19. The method of claim 16, further comprising: decoding a second
instruction which is to use said data; sending a second request to
the cache for said data; determining that the data requested in the
second request is stored in a line in the cache; determining that
the prefetch bit associated with said cache line indicates that the
cache line stores data that was not prefetched into the cache;
calculating prefetch information for the instruction, wherein the
prefetch information is calculated based on the second request
having resulted in a cache hit; and updating the status information
corresponding to the cache line to indicate that the cache line was
most recently used.
20. A processor comprising: a cache having a plurality of cache
lines; a means for prefetching data into one of the cache lines;
and a means for indicating that a cache line contains prefetched
data.
21. The processor of claim 20, further comprising a means for
determining that a virtual miss has occurred in response to a
request for data sent to the cache whenever the data is stored in a
cache line and the means for indicating indicates that the cache
lines contains prefetched data.
22. The processor of claim 20, wherein the means for prefetching
updates a prefetch table to indicate that a miss response was
received whenever a response was received for an actual miss or a
virtual miss.
23. The processor of claim 20 further comprising a means for
preventing the calculation of a miss distance of zero for
instructions that have a miss distance that is greater than zero
but less than the size of a cache line.
24. The processor of claim 20, wherein the means for indicating
that a cache line contains prefetched data stores a data structure
that is used to determine whether a cache line contains prefetched
data, and wherein the processor further comprising a means for
reducing cache pollution that uses the same data structure as said
means for indicating.
Description
FIELD OF THE INVENTION
[0001] Embodiments of the present invention relate to prefetching
data from a memory. In particular, the present invention relates to
methods and apparatus for prefetching data from a memory for use by
a processor.
BACKGROUND
[0002] Instructions executed by a processor often use data that may
be stored in a system memory device such as a Random Access Memory
(RAM). For example, a processor may execute a LOAD instruction to
load a register with data that is stored at a particular memory
address. In many systems, because the access time for the system
memory is relatively slow, frequently used data elements are copied
from the system memory into a faster memory device called a cache
and, if possible, the processor uses the copy of the data element
in the cache when it needs to access (i.e., read to or write from)
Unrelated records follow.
-- pv_equiv track=rewrite | github.com/MMurdock777/PythonHomework | HW4/2.py | sentences_with_num
-- ===== SOURCE A (Python) =====
-- def sentences_with_num(sent: str) -> int:
--     sent_list = sent.split('.')
--     sent_with_num = 0
--     for i in sent_list:
--         for j in i:
--             if j.isnumeric():
--                 sent_with_num += 1
--                 break
--     return sent_with_num
-- ===== SOURCE B (Python) =====
-- def sentences_with_num(sent: str) -> int:
--     count = 0
--     has_num = False
--     for ch in sent:
--         if ch == '.':
--             if has_num:
--                 count += 1
--             has_num = False
--         else:
--             has_num = has_num or ch.isnumeric()
--     return count + (1 if has_num else 0)
-- ===== Notes on version B (the rewrite author's own statement) =====
-- stated objective: alternative
-- what changed: Replaced the dot-split plus a nested per-segment scan by a single character pass maintaining a per-segment has_num flag and a counter, with a final check for the trailing segment; no intermediate list is built.
import Mathlib
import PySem

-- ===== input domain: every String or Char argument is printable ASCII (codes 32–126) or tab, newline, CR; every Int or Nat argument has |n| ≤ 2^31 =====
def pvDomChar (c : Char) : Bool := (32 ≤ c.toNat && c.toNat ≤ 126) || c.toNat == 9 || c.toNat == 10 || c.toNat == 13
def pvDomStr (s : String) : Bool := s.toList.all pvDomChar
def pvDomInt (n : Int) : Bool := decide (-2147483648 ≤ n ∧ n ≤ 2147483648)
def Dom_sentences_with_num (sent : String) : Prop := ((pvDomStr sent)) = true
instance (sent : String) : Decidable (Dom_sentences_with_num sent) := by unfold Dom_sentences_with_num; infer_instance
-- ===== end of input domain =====

-- B replaces the dot-split plus nested per-segment scan by one character pass with a per-segment flag (same O(n) time, no intermediate list).

-- ===== PORT A =====
-- inner 'for j in i: if j.isnumeric(): sent_with_num += 1; break' — recursion stopping at the first numeric char
def pvSegHasNum : List Char → Bool
  | [] => false
  | c :: rest => if PySem.Chars.isdigit c then true else pvSegHasNum rest

def sentences_with_num (sent : String) : Int :=
  let sent_list := PySem.Chars.splitOn sent.toList ['.']
  sent_list.foldl (fun sent_with_num i => if pvSegHasNum i then sent_with_num + 1 else sent_with_num) 0

-- ===== PORT B =====
def sentences_with_num_alt (sent : String) : Int :=
  let st := sent.toList.foldl
    (fun (st : Int × Bool) ch =>
      if ch = '.' then (if st.2 then st.1 + 1 else st.1, false)
      else (st.1, st.2 || PySem.Chars.isdigit ch))
    (0, false)
  st.1 + (if st.2 then 1 else 0)

-- ===== PRECONDITION & SPEC =====
def Spec_sentences_with_num (sent : String) (out : Int) : Prop := out = sentences_with_num_alt sent
instance (sent : String) (out : Int) : Decidable (Spec_sentences_with_num sent out) := by unfold Spec_sentences_with_num; infer_instance

-- ===== CLAIM (what is proved, stated in full; the proofs are below) =====
def Claim_equal_sentences_with_num : Prop := ∀ (sent : String), Dom_sentences_with_num sent → Spec_sentences_with_num sent (sentences_with_num sent)

-- ===== LEMMAS AND PROOFS =====

-- simple back-to-front split on '.', the common reference point of both ports
def pvSplit : List Char → List (List Char)
  | [] => [[]]
  | c :: rest =>
    if c = '.' then [] :: pvSplit rest
    else match pvSplit rest with
      | [] => [[c]]
      | h :: t => (c :: h) :: t

def pvAppendHead (pre : List Char) : List (List Char) → List (List Char)
  | [] => [pre]
  | h :: t => (pre ++ h) :: t

lemma pvSplit_ne_nil (cs : List Char) : pvSplit cs ≠ [] := by
  cases cs with
  | nil => simp [pvSplit]
  | cons c rest =>
    simp only [pvSplit]
    split_ifs
    · simp
    · cases h : pvSplit rest <;> simp

lemma pvGo_spec : ∀ (fuel : Nat) (l cur : List Char) (acc : List (List Char)),
    l.length < fuel →
    PySem.Chars.splitOn.go ['.'] fuel l cur acc = acc.reverse ++ pvAppendHead cur.reverse (pvSplit l) := by
  intro fuel
  induction fuel with
  | zero => intro l cur acc h; omega
  | succ f ih =>
    intro l cur acc h
    cases l with
    | nil => simp [PySem.Chars.splitOn.go, pvSplit, pvAppendHead]
    | cons c rest =>
      by_cases hc : c = '.'
      · subst hc
        rw [show PySem.Chars.splitOn.go ['.'] (f+1) ('.' :: rest) cur acc
              = PySem.Chars.splitOn.go ['.'] f rest [] (cur.reverse :: acc) by
            simp [PySem.Chars.splitOn.go, List.isPrefixOf]]
        rw [ih rest [] (cur.reverse :: acc) (by simp at h ⊢; omega)]
        have hne := pvSplit_ne_nil rest
        cases hs : pvSplit rest with
        | nil => exact absurd hs hne
        | cons sh st => simp [pvSplit, pvAppendHead, hs]
      · rw [show PySem.Chars.splitOn.go ['.'] (f+1) (c :: rest) cur acc
              = PySem.Chars.splitOn.go ['.'] f rest (c :: cur) acc by
            simp [PySem.Chars.splitOn.go, List.isPrefixOf]
            intro h; exact absurd h.symm hc]
        rw [ih rest (c :: cur) acc (by simp at h ⊢; omega)]
        have hne := pvSplit_ne_nil rest
        cases hs : pvSplit rest with
        | nil => exact absurd hs hne
        | cons sh st => simp [pvSplit, pvAppendHead, hs, hc]

lemma splitOn_eq_pvSplit (cs : List Char) :
    PySem.Chars.splitOn cs ['.'] = pvSplit cs := by
  have h := pvGo_spec (cs.length + 1) cs [] [] (by omega)
  have hne := pvSplit_ne_nil cs
  cases hs : pvSplit cs with
  | nil => exact absurd hs hne
  | cons sh st =>
    rw [hs] at h
    simpa [PySem.Chars.splitOn, pvAppendHead, hs] using h

-- number of segments containing a numeric char
def pvCount (segs : List (List Char)) : Int :=
  segs.foldl (fun n i => if pvSegHasNum i then n + 1 else n) 0

lemma pvCount_foldl (segs : List (List Char)) (n : Int) :
    segs.foldl (fun n i => if pvSegHasNum i then n + 1 else n) n = n + pvCount segs := by
  induction segs generalizing n with
  | nil => simp [pvCount]
  | cons h t ih =>
    simp only [pvCount, List.foldl_cons]
    rw [ih, ih (if pvSegHasNum h then (0:Int) + 1 else 0)]
    split_ifs <;> ring

lemma pvCount_cons (h : List Char) (t : List (List Char)) :
    pvCount (h :: t) = (if pvSegHasNum h then (1:Int) else 0) + pvCount t := by
  simp only [pvCount, List.foldl_cons]
  rw [pvCount_foldl, pvCount_foldl]
  split_ifs <;> ring

-- B's fold against pvSplit: 'has' marks that the current (first remaining) segment already saw a digit
def pvStep (st : Int × Bool) (ch : Char) : Int × Bool :=
  if ch = '.' then (if st.2 then st.1 + 1 else st.1, false)
  else (st.1, st.2 || PySem.Chars.isdigit ch)

lemma pvAlt_fold (cs : List Char) : ∀ (cnt : Int) (has : Bool),
    (cs.foldl pvStep (cnt, has)).1 + (if (cs.foldl pvStep (cnt, has)).2 then (1:Int) else 0)
    = cnt + (match pvSplit cs with
             | [] => 0
             | h :: t => (if has || pvSegHasNum h then (1:Int) else 0) + pvCount t) := by
  induction cs with
  | nil => intro cnt has; cases has <;> simp [pvSplit, pvSegHasNum, pvCount]
  | cons c rest ih =>
    intro cnt has
    by_cases hc : c = '.'
    · subst hc
      have hstep : pvStep (cnt, has) '.' = ((if has then cnt + 1 else cnt : Int), false) := by
        simp [pvStep]
      simp only [List.foldl_cons, hstep]
      rw [ih (if has then cnt + 1 else cnt) false]
      have hne := pvSplit_ne_nil rest
      cases hs : pvSplit rest with
      | nil => exact absurd hs hne
      | cons sh st =>
        rw [show pvSplit ('.' :: rest) = [] :: sh :: st by simp [pvSplit, hs]]
        dsimp only
        rw [pvCount_cons]
        simp only [pvSegHasNum, Bool.false_or, Bool.or_false]
        split_ifs <;> ring
    · have hstep : pvStep (cnt, has) c = (cnt, has || PySem.Chars.isdigit c) := by
        simp [pvStep, hc]
      simp only [List.foldl_cons, hstep]
      rw [ih cnt (has || PySem.Chars.isdigit c)]
      have hne := pvSplit_ne_nil rest
      cases hs : pvSplit rest with
      | nil => exact absurd hs hne
      | cons sh st =>
        simp only [pvSplit, if_neg hc, hs, pvSegHasNum]
        by_cases hd : PySem.Chars.isdigit c = true <;> simp [hd]

-- ===== VERDICT (by name: the statement is the Claim_ definition above) =====
theorem sentences_with_num_spec : Claim_equal_sentences_with_num := by
  intro sent _
  unfold Spec_sentences_with_num sentences_with_num sentences_with_num_alt
  rw [splitOn_eq_pvSplit]
  have hB := pvAlt_fold sent.toList 0 false
  simp only [Bool.false_or] at hB
  show _ = (sent.toList.foldl pvStep (0, false)).1 +
      (if (sent.toList.foldl pvStep (0, false)).2 then (1:Int) else 0)
  rw [hB]
  have hne := pvSplit_ne_nil sent.toList
  cases hs : pvSplit sent.toList with
  | nil => exact absurd hs hne
  | cons sh st =>
    show List.foldl _ 0 (sh :: st) = _
    simp only [List.foldl_cons]
    rw [pvCount_foldl]
    split_ifs <;> ring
that data element. If the memory location that is accessed by an
instruction has not been copied into a cache, then the access to
the memory location by the instruction is said to cause a "cache
miss" because the data needed could not be obtained from the cache.
Computer systems operate more efficiently if the number of cache
misses is minimized.
[0003] One way to decrease the time spent waiting to access a RAM
is to "prefetch" data from the system memory before it is needed
and, thus, before the cache miss occurs. Many processors have an
instruction cycle in which instructions to be executed are obtained
from memory in one step (i.e., an instruction fetch) and executed
in another step. If the instruction to be executed accesses a
memory location (e.g., a memory LOAD), then the data at that
location must be fetched into the appropriate section of the
processor from a cache or, if a cache miss, from a system memory. A
cache prefetcher attempts to anticipate which data addresses will
be accessed by instructions in the future and to prefetch this data
from the memory before the data is needed. A cache prefetcher
typically determines and maintains a data access pattern for an
instruction and prefetches data into the cache based on this data
access pattern. As used herein, "instruction" refers to a
particular instance of an instruction in the program, with each
instruction being identified by a different instruction pointer
("IP") value.
[0004] The performance of a cache prefetching scheme degrades if
the data access pattern is not properly managed. A prefetcher
maintains access pattern "continuity" if the prefetcher maintains a
discovered access pattern as long as the pattern is active and
relinquishes an access pattern that is no longer active. A
prefetcher operates less efficiently if the continuity of the
access patterns are not maintained.
DESCRIPTION OF THE DRAWINGS
[0005] FIG. 1 is a partial block diagram of a computer system
having a processor that maintains prefetch stride continuity
through the use of prefetch bits according to an embodiment of the
present invention.
[0006] FIG. 2 is a partial block diagram of a cache having prefetch
bits according to an embodiment of the present invention.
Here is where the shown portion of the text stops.